But is it torture? "Yeah," says Lang. "I think it's torture." And
one of the FBI agents at Guantanamo thought so, too. He warned FBI
headquarters the military was using “torture techniques.” The FBI
emails were uncovered and declassified in a lawsuit by the American
Civil Liberties Union. The head of the ACLU, Anthony Romero, says that
the FBI agents were worried that military interrogators were ruining
any chance of getting reliable intelligence.
"Here you have the FBI and its own behavioral assessment unit
raising serious questions about the effectiveness or the utility of
information gotten under torture techniques," says Romero.

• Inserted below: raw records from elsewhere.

-- pv_equiv track=rewrite | github.com/bloomfieldfong/Generador-de-Analizadores | automata.py | movin
-- ===== SOURCE A (Python) =====
-- def posibles_movimientos(nodo,cadena, automata):
--     movimientos = []
--     for n in automata:
--         if n[0] == nodo and n[1] == str(cadena):
--             movimientos.append(n)
--     return movimientos
--
-- def movin(nodos, cadena, lenguaje):
--     if isinstance(nodos, list):
--         nodos = list(nodos)
--     else:
--         nodos = [nodos]
--
--     movimiento = []
--     if isinstance(nodos, list):
--         for n in range(len(nodos)):
--
--             move = posibles_movimientos(nodos[n], cadena, lenguaje)
--
--             for x in move:
--                 if x[2] not in movimiento:
--                     movimiento.append(x[2])
--         s = set()
--         for item in movimiento:
--             s.add(item)
--         return s
--
--     else:
--         move = posibles_movimientos(nodos, cadena, lenguaje)
--         for x in move:
--             if x[2] not in movimiento:
--                 movimiento.append(x[2])
--
--
--         s = set()
--         for item in movimiento:
--             s.add(item)
--         return s
-- ===== SOURCE B (Python) =====
-- def movin(nodos, cadena, lenguaje):
--     if not isinstance(nodos, list):
--         nodos = [nodos]
--     key = str(cadena)
--     # one pass over the automaton: index source -> list of targets on this symbol
--     index = {}
--     for t in lenguaje:
--         if t[1] == key:
--             index.setdefault(t[0], []).append(t[2])
--     s = set()
--     for node in nodos:
--         s.update(index.get(node, []))
--     return s
-- ===== Notes on version B (the rewrite author's own statement) =====
-- stated objective: faster
-- what changed: Instead of rescanning the whole automaton once per node (helper posibles_movimientos) with a list-membership dedup pass plus a final set conversion, B makes one pass over the automaton to build a dict index source->targets for the symbol, then takes one dict lookup per node and accumulates targets directly into the result set.
import Mathlib
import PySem

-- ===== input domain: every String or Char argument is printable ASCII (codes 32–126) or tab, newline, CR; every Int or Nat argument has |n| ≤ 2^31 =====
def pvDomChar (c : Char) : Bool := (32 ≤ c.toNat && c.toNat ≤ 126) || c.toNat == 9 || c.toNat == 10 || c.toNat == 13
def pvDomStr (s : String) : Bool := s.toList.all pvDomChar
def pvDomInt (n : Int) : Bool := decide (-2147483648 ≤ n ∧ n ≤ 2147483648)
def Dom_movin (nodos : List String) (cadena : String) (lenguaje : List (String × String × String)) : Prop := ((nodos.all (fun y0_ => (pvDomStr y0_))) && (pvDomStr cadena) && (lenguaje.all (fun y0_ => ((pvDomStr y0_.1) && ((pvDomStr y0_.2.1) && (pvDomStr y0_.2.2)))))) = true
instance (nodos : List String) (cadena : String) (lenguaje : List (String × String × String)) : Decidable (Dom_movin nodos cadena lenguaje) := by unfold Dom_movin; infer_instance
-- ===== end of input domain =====

-- B replaces A's per-node rescans of the automaton by a single indexing pass
-- (dict source → targets on the symbol), then one lookup per node (objective: alternative / simpler).

-- ===== PORT A =====
def posibles_movimientos (nodo : String) (cadena : String) (automata : List (String × String × String)) : List (String × String × String) :=
  automata.foldl (fun movimientos n =>
    if n.1 = nodo ∧ n.2.1 = cadena then movimientos ++ [n] else movimientos) []

def movin (nodos : List String) (cadena : String) (lenguaje : List (String × String × String)) : List String :=
  -- nodos is a list here, so 'nodos = list(nodos)' copies it and the first branch runs
  let movimiento : List String :=
    (PySem.List.pyRange 0 nodos.length 1).foldl (fun movimiento n =>
      let move := posibles_movimientos (PySem.List.pyGetD nodos n "") cadena lenguaje
      move.foldl (fun movimiento x =>
        if ¬ (x.2.2 ∈ movimiento) then movimiento ++ [x.2.2] else movimiento) movimiento) []
  movimiento.foldl (fun s item => PySem.Set.add s item) PySem.Set.empty

-- ===== PORT B =====
def movin_alt (nodos : List String) (cadena : String) (lenguaje : List (String × String × String)) : List String :=
  let key := cadena
  let index : PySem.Dict String (List String) :=
    lenguaje.foldl (fun index t =>
      if t.2.1 = key then index.modify t.1 [] (· ++ [t.2.2]) else index) PySem.Dict.empty
  nodos.foldl (fun s node => PySem.Set.update s (index.getD node [])) PySem.Set.empty

-- ===== PRECONDITION & SPEC =====
def Spec_movin (nodos : List String) (cadena : String) (lenguaje : List (String × String × String)) (out : List String) : Prop := out = movin_alt nodos cadena lenguaje
instance (nodos : List String) (cadena : String) (lenguaje : List (String × String × String)) (out : List String) : Decidable (Spec_movin nodos cadena lenguaje out) := by unfold Spec_movin; infer_instance

-- ===== CLAIM (what is proved, stated in full; the proofs are below) =====
def Claim_equal_movin : Prop := ∀ (nodos : List String) (cadena : String) (lenguaje : List (String × String × String)), Dom_movin nodos cadena lenguaje → Spec_movin nodos cadena lenguaje (movin nodos cadena lenguaje)

-- ===== LEMMAS AND PROOFS =====

-- A's helper collects exactly the matching transitions
theorem posibles_eq_filter (nodo cadena : String) (automata : List (String × String × String)) :
    posibles_movimientos nodo cadena automata
      = automata.filter (fun n => n.1 = nodo ∧ n.2.1 = cadena) := by
  unfold posibles_movimientos
  rw [PySem.List.foldl_append_ite_eq_filter]
  simp

-- B's index looked up at a node yields the targets of A's helper, in the same order
theorem index_getD_eq (cadena node : String) (lenguaje : List (String × String × String)) :
    (lenguaje.foldl (fun index t =>
        if t.2.1 = cadena then index.modify t.1 [] (· ++ [t.2.2]) else index)
        (PySem.Dict.empty : PySem.Dict String (List String))).getD node []
      = (posibles_movimientos node cadena lenguaje).map (·.2.2) := by
  rw [posibles_eq_filter]
  have h1 : (lenguaje.foldl (fun index t =>
        if t.2.1 = cadena then index.modify t.1 [] (· ++ [t.2.2]) else index)
        (PySem.Dict.empty : PySem.Dict String (List String)))
      = (lenguaje.filter (fun t => t.2.1 = cadena)).foldl
          (fun index t => index.modify t.1 [] (· ++ [t.2.2])) PySem.Dict.empty := by
    rw [List.foldl_filter]
    apply PySem.List.foldl_congr_mem
    intro acc x _; simp
  rw [h1]
  have h2 : ((lenguaje.filter (fun t => t.2.1 = cadena)).foldl
        (fun index t => index.modify t.1 [] (· ++ [t.2.2])) PySem.Dict.empty)
      = (((lenguaje.filter (fun t => t.2.1 = cadena)).map (fun t => (t.1, t.2.2))).foldl
          (fun index p => index.modify p.1 [] (· ++ [p.2])) PySem.Dict.empty) := by
    rw [List.foldl_map]
  rw [h2, PySem.Dict.getD_foldl_modify_append]
  simp [PySem.Dict.getD_empty, List.filter_filter, List.filter_map, List.map_map,
    Function.comp_def]
  rw [show (fun (a : String × String × String) => a.1 == node && decide (a.2.1 = cadena))
        = (fun (n_ : String × String × String) => decide (n_.1 = node) && decide (n_.2.1 = cadena)) from by
      funext x; rfl]

-- A's dedup-append inner loop is Set.update with the mapped targets
theorem inner_loop_eq_update (m : List String) (move : List (String × String × String)) :
    move.foldl (fun movimiento x =>
        if ¬ (x.2.2 ∈ movimiento) then movimiento ++ [x.2.2] else movimiento) m
      = PySem.Set.update m (move.map (·.2.2)) := by
  rw [PySem.Set.update_map_eq_foldl_add]
  apply PySem.List.foldl_congr_mem
  intro s x _
  rw [PySem.Set.add_eq_ite]
  by_cases h : x.2.2 ∈ s <;> simp [h]

-- the outer accumulator stays duplicate-free
theorem movimiento_nodup (nodos : List String) (f : String → List String) (m : List String)
    (hm : m.Nodup) :
    (nodos.foldl (fun s node => PySem.Set.update s (f node)) m).Nodup := by
  induction nodos generalizing m with
  | nil => exact hm
  | cons n ns ih => exact ih _ (PySem.Set.nodup_update _ _ hm)

-- folding Set.add over a duplicate-free list returns it unchanged
theorem foldl_add_of_nodup (l : List String) (hl : l.Nodup) :
    l.foldl (fun s item => PySem.Set.add s item) PySem.Set.empty = l := by
  have : l.foldl (fun s item => PySem.Set.add s item) PySem.Set.empty = PySem.Set.ofList l :=
    (PySem.Set.ofList_eq_foldl l).symm
  rw [this]; exact PySem.Set.ofList_eq_self_of_nodup l hl

-- ===== VERDICT (by name: the statement is the Claim_ definition above) =====
theorem movin_spec : Claim_equal_movin := by
  intro nodos cadena lenguaje _
  unfold Spec_movin movin movin_alt
  have hrange : ∀ (init : List String),
      (PySem.List.pyRange 0 nodos.length 1).foldl (fun movimiento n =>
        (posibles_movimientos (PySem.List.pyGetD nodos n "") cadena lenguaje).foldl
          (fun movimiento x =>
            if ¬ (x.2.2 ∈ movimiento) then movimiento ++ [x.2.2] else movimiento) movimiento) init
      = nodos.foldl (fun movimiento node =>
          (posibles_movimientos node cadena lenguaje).foldl
            (fun movimiento x =>
              if ¬ (x.2.2 ∈ movimiento) then movimiento ++ [x.2.2] else movimiento) movimiento) init := by
    intro init
    have := PySem.List.foldl_pyRange_pyGetD (a := (0:Int)) (xs := nodos) (d := "")
      (f := fun movimiento node =>
        (posibles_movimientos node cadena lenguaje).foldl
          (fun movimiento x =>
            if ¬ (x.2.2 ∈ movimiento) then movimiento ++ [x.2.2] else movimiento) movimiento)
      (init := init) (by norm_num)
    simpa using this
  simp only [hrange]
  have hbody : ∀ (init : List String),
      nodos.foldl (fun movimiento node =>
          (posibles_movimientos node cadena lenguaje).foldl
            (fun movimiento x =>
              if ¬ (x.2.2 ∈ movimiento) then movimiento ++ [x.2.2] else movimiento) movimiento) init
      = nodos.foldl (fun s node =>
          PySem.Set.update s ((posibles_movimientos node cadena lenguaje).map (·.2.2))) init := by
    intro init
    apply PySem.List.foldl_congr_mem
    intro s node _
    exact inner_loop_eq_update s _
  rw [hbody]
  rw [foldl_add_of_nodup _ (movimiento_nodup nodos _ _ List.nodup_nil)]
  apply PySem.List.foldl_congr_mem
  intro s node _
  rw [index_getD_eq]
lemma bfold (rest : List Int) : rest.Pairwise (· < ·) →
    ∀ (acc : List Int) (p : Int), (∀ x ∈ acc, x ≤ p) → p ∈ acc → (∀ i ∈ rest, p ≤ i) →
      (rest.foldl
        (fun (st : List Int × Option Int) i =>
          ((if st.2 ≠ some i then st.1 ++ [i] else st.1) ++ [i + 1], some (i + 1)))
        (acc, some p)).1
      = dd acc (rest.flatMap (fun c => [c, c + 1])) := by
  induction rest with
  | nil => intro _ acc p _ _ _; rfl
  | cons w rest ih =>
    intro hpw acc p hle hmem hmin
    obtain ⟨hw, hpw'⟩ := List.pairwise_cons.1 hpw
    have hpwle : p ≤ w := hmin w (by simp)
    have hflat : (w :: rest).flatMap (fun c => [c, c + 1])
        = [w, w + 1] ++ rest.flatMap (fun c => [c, c + 1]) := by simp
    rw [hflat, dd_append, List.foldl_cons]
    by_cases hpweq : p = w
    · subst hpweq
      have hdd : dd acc [p, p + 1] = acc ++ [p + 1] := by
        have h1 : dd acc [p, p + 1] = dd (if p ∈ acc then acc else acc ++ [p]) [p + 1] := rfl
        rw [h1, if_pos hmem]
        have h2 : dd acc [p + 1] = if p + 1 ∈ acc then acc else acc ++ [p + 1] := rfl
        rw [h2, if_neg (show p + 1 ∉ acc from fun hc => by have := hle _ hc; omega)]
      rw [hdd, if_neg (by simp)]
      exact ih hpw' (acc ++ [p + 1]) (p + 1)
        (fun x hx => by rcases List.mem_append.1 hx with h | h
                        · exact le_trans (hle x h) (by omega)
                        · simp at h; omega)
        (by simp)
        (fun i hi => by have := hw i hi; omega)
    · have hplt : p < w := lt_of_le_of_ne hpwle hpweq
      have hwnotin : w ∉ acc := fun hc => absurd (hle _ hc) (by omega)
      have hdd : dd acc [w, w + 1] = (acc ++ [w]) ++ [w + 1] := by
        have h1 : dd acc [w, w + 1] = dd (if w ∈ acc then acc else acc ++ [w]) [w + 1] := rfl
        rw [h1, if_neg hwnotin]
        have h2 : dd (acc ++ [w]) [w + 1] = if w + 1 ∈ acc ++ [w] then acc ++ [w] else (acc ++ [w]) ++ [w + 1] := rfl
        rw [h2, if_neg (show w + 1 ∉ acc ++ [w] from fun hc => by
          rcases List.mem_append.1 hc with h | h
          · have := hle _ h; omega
          · simp at h)]
      rw [hdd, if_pos (show some p ≠ some w by simpa using hpweq)]
      exact ih hpw' ((acc ++ [w]) ++ [w + 1]) (w + 1)
        (fun x hx => by
          rcases List.mem_append.1 hx with h | h
          · rcases List.mem_append.1 h with h' | h'
            · exact le_trans (hle x h') (by omega)
            · simp at h'; omega
          · simp at h; omega)
        (by simp)
        (fun i hi => by have := hw i hi; omega)

lemma bside (F : List Int) (hpw : F.Pairwise (· < ·)) :
    F ≠ [] →
    (F.foldl
        (fun (st : List Int × Option Int) i =>
          ((if st.2 ≠ some i then st.1 ++ [i] else st.1) ++ [i + 1], some (i + 1)))
        ([], none)).1
      = dd [] (F.flatMap (fun c => [c, c + 1])) := by
  cases F with
  | nil => intro h; exact absurd rfl h
  | cons w rest =>
    intro _
    obtain ⟨hw, hpw'⟩ := List.pairwise_cons.1 hpw
    rw [List.foldl_cons]
    show (rest.foldl _ ([w, w + 1], some (w + 1))).1 = _
    have hflat : (w :: rest).flatMap (fun c => [c, c + 1])
        = [w, w + 1] ++ rest.flatMap (fun c => [c, c + 1]) := by simp
    rw [hflat, dd_append]
    have hdd : dd [] [w, w + 1] = [w, w + 1] := by
      have h1 : dd ([] : List Int) [w, w + 1] = dd [w] [w + 1] := by
        show dd (if w ∈ ([] : List Int) then [] else [] ++ [w]) [w + 1] = dd [w] [w + 1]
        rw [if_neg (List.not_mem_nil)]
        rfl
      rw [h1]
      show (if w + 1 ∈ [w] then [w] else [w] ++ [w + 1]) = [w, w + 1]
      rw [if_neg (by simp)]
      rfl
    rw [hdd]
    exact bfold rest hpw' [w, w + 1] (w + 1)
      (fun x hx => by simp at hx; omega)
      (by simp)
      (fun i hi => by have := hw i hi; omega)

lemma aside (pool : List (Int × Int)) (moves : Int) (hm1 : 1 ≤ moves)
    (hmn : moves ≤ (pool.length : Int)) :
    (pvComboYield pool (PySem.List.pyRange 0 moves 1) ::
        pvCombosAux pool (pool.length : Int) moves (PySem.List.pyRange 0 moves 1)
          ((pool.length + 1) ^ moves.toNat)).foldl
      (fun acc x => dd acc (flatP x)) []
    = dd [] (flatP pool) := by
  have hsplit : PySem.List.pyRange 0 moves 1
      = PySem.List.pyRange 0 (moves - 1) 1 ++ [moves - 1] := by
    have h := PySem.List.pyRange_one_succ_right (a := 0) (b := moves - 1) (by omega)
    rw [show moves - 1 + 1 = moves by ring] at h
    exact h
  have hmlt : (moves - 1).toNat < pool.length := by omega
  have hy : pvComboYield pool (PySem.List.pyRange 0 moves 1)
      = pool.take (moves - 1).toNat ++ [PySem.List.pyGetD pool (moves - 1) (0, 0)] := by
    rw [hsplit]
    unfold pvComboYield
    rw [List.map_append, List.map_singleton]
    congr 1
    have h := mapGetRange (moves - 1).toNat pool (0, 0) (by omega)
    rw [show (((moves - 1).toNat : Nat) : Int) = moves - 1 by omega] at h
    exact h
  have hgetp : PySem.List.pyGetD pool (moves - 1) (0, 0) = pool[(moves - 1).toNat] :=
    PySem.List.pyGetD_eq_getElem pool (0, 0) (by omega) (by omega)
  rw [List.foldl_cons]
  have hacc : dd [] (flatP (pvComboYield pool (PySem.List.pyRange 0 moves 1)))
      = dd [] (flatP (pool.take ((moves - 1) + 1).toNat)) := by
    rw [hy, hgetp]
    have htake : flatP (pool.take ((moves - 1) + 1).toNat)
        = flatP (pool.take (moves - 1).toNat) ++ fp pool[(moves - 1).toNat] := by
      have h1 : ((moves - 1) + 1).toNat = (moves - 1).toNat + 1 := by omega
      rw [h1, List.take_succ, List.getElem?_eq_getElem hmlt]
      simp only [Option.toList_some, flatP, List.flatMap_append, List.flatMap_cons,
        List.flatMap_nil, List.append_nil]
    have hfl : flatP (pool.take (moves - 1).toNat ++ [pool[(moves - 1).toNat]])
        = flatP (pool.take (moves - 1).toNat) ++ fp pool[(moves - 1).toNat] := by
      simp only [flatP, List.flatMap_append, List.flatMap_cons, List.flatMap_nil,
        List.append_nil]
    rw [hfl, ← htake]
  rw [hacc, hsplit]
  have hfuel : (((pool.length : Int) - moves).toNat : Nat) ≤ (pool.length + 1) ^ moves.toNat := by
    have h1 : pool.length + 1 ≤ (pool.length + 1) ^ moves.toNat :=
      Nat.le_self_pow (by omega) _
    omega
  exact sweep pool (pool.length : Int) moves rfl hm1 hmn ((pool.length : Int) - moves).toNat _
    (moves - 1) (by omega) (by omega) hfuel
-- relation between bFind at 0 and remove? on the view
theorem bFind_base (r : String) :
    ∀ (ss : List String) (bs : List Bool), bs.length = ss.length →
      (bFind ss bs r 0 = none → r ∉ mview ss bs) ∧
      (∀ k, bFind ss bs r 0 = some k →
        PySem.List.remove? (mview ss bs) r = some (mview ss (bs.set k true))) := by
  intro ss
  induction ss with
  | nil =>
    intro bs h
    have hb : bs = [] := List.eq_nil_of_length_eq_zero h
    subst hb
    refine ⟨fun _ => by simp [mview], fun k hk => ?_⟩
    rw [bFind_eq] at hk; simp at hk
  | cons s' ss' ih =>
    intro bs h
    match bs with
    | b' :: bs' =>
      have h' : bs'.length = ss'.length := by simpa using h
      have hsh : bFind (s' :: ss') (b' :: bs') r 1 = (bFind ss' bs' r 0).map (· + 1) :=
        bFind_shift s' b' r ss'.length ss' bs' 0 (by omega)
      rw [bFind_eq]
      simp only [List.length_cons, List.getD_cons_zero]
      rw [if_pos (by omega : 0 < ss'.length + 1)]
      cases b' with
      | true =>
        rw [if_neg (by simp), hsh]
        have hm : mview (s' :: ss') (true :: bs') = mview ss' bs' := by simp [mview]
        constructor
        · intro hn
          have hnone : bFind ss' bs' r 0 = none := by
            cases hfind : bFind ss' bs' r 0 <;> simp [hfind] at hn ⊢
          rw [hm]; exact (ih bs' h').1 hnone
        · intro k hk
          cases hfind : bFind ss' bs' r 0 with
          | none => rw [hfind] at hk; simp at hk
          | some k0 =>
            rw [hfind] at hk
            simp only [Option.map_some] at hk
            have hk0 : k = k0 + 1 := (Option.some.inj hk).symm
            subst hk0
            rw [hm]
            simp only [List.set_cons_succ]
            have hm2 : mview (s' :: ss') (true :: bs'.set k0 true) = mview ss' (bs'.set k0 true) := by
              simp [mview]
            rw [hm2]
            exact (ih bs' h').2 k0 hfind
      | false =>
        by_cases hs : s' = r
        · rw [if_pos ⟨rfl, hs⟩]
          have hm : mview (s' :: ss') (false :: bs') = r :: mview ss' bs' := by
            simp [mview, hs]
          constructor
          · intro hn; simp at hn
          · intro k hk
            have hk0 : k = 0 := (Option.some.inj hk).symm
            subst hk0
            rw [hm, PySem.List.remove?_cons_self]
            simp [mview]
        · rw [if_neg (by simp [hs]), hsh]
          have hm : mview (s' :: ss') (false :: bs') = s' :: mview ss' bs' := by simp [mview]
          constructor
          · intro hn
            have hnone : bFind ss' bs' r 0 = none := by
              cases hfind : bFind ss' bs' r 0 <;> simp [hfind] at hn ⊢
            rw [hm]
            intro hmem
            rcases List.mem_cons.mp hmem with h1 | h2
            · exact hs h1.symm
            · exact (ih bs' h').1 hnone h2
          · intro k hk
            cases hfind : bFind ss' bs' r 0 with
            | none => rw [hfind] at hk; simp at hk
            | some k0 =>
              rw [hfind] at hk
              simp only [Option.map_some] at hk
              have hk0 : k = k0 + 1 := (Option.some.inj hk).symm
              subst hk0
              simp only [List.set_cons_succ]
              have hm2 : mview (s' :: ss') (false :: bs'.set k0 true)
                  = s' :: mview ss' (bs'.set k0 true) := by simp [mview]
              rw [hm, hm2, PySem.List.remove?_cons_of_ne (mview ss' bs') hs,
                (ih bs' h').2 k0 hfind]
              rfl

"When the FBI agents are writing about these techniques, they're
asking their bosses in Washington for what?" asks Pelley. "What’s the
point of these memos?"
"They're asking sometimes for guidance," says Romero. "FBI agents
were being instructed not to be a part of interrogations where they
thought torture and abuse was taking place. So what's curious is here
you have the Department of Defense undertaking some of the
interrogation techniques. And FBI agents sitting on the sidelines
because their own leadership thought it would be inappropriate for them
to be involved in these interrogations."
Based on the FBI emails, and Saar’s story, the Pentagon’s southern
command is now investigating whether prisoners have been tortured or
subjected to sexual tactics at Guantanamo Bay.
If all this was well known on the base, how could it have been kept
largely under wraps for three years, especially when congressmen and
senators often inspected the camp? Well, Saar said it may be in part
because those inspections were rigged to fool the visiting VIPs.
"Interrogations were set up so the VIPs could come and witness an
interrogation, and in fact the interrogation would be a mock
interrogation, basically," says Saar.
"They would find a detainee that they knew to have been
cooperative. They would ask the interrogator to go back over the same
information that they reviewed on whatever date they had previously
interrogated the detainee," says Saar. "And they would sit across a
table and talk as though you and I are talking, and this was a
fictitious world that they would create for these VIP visits, because
in fact, it's not what generally took place in Guantanamo Bay."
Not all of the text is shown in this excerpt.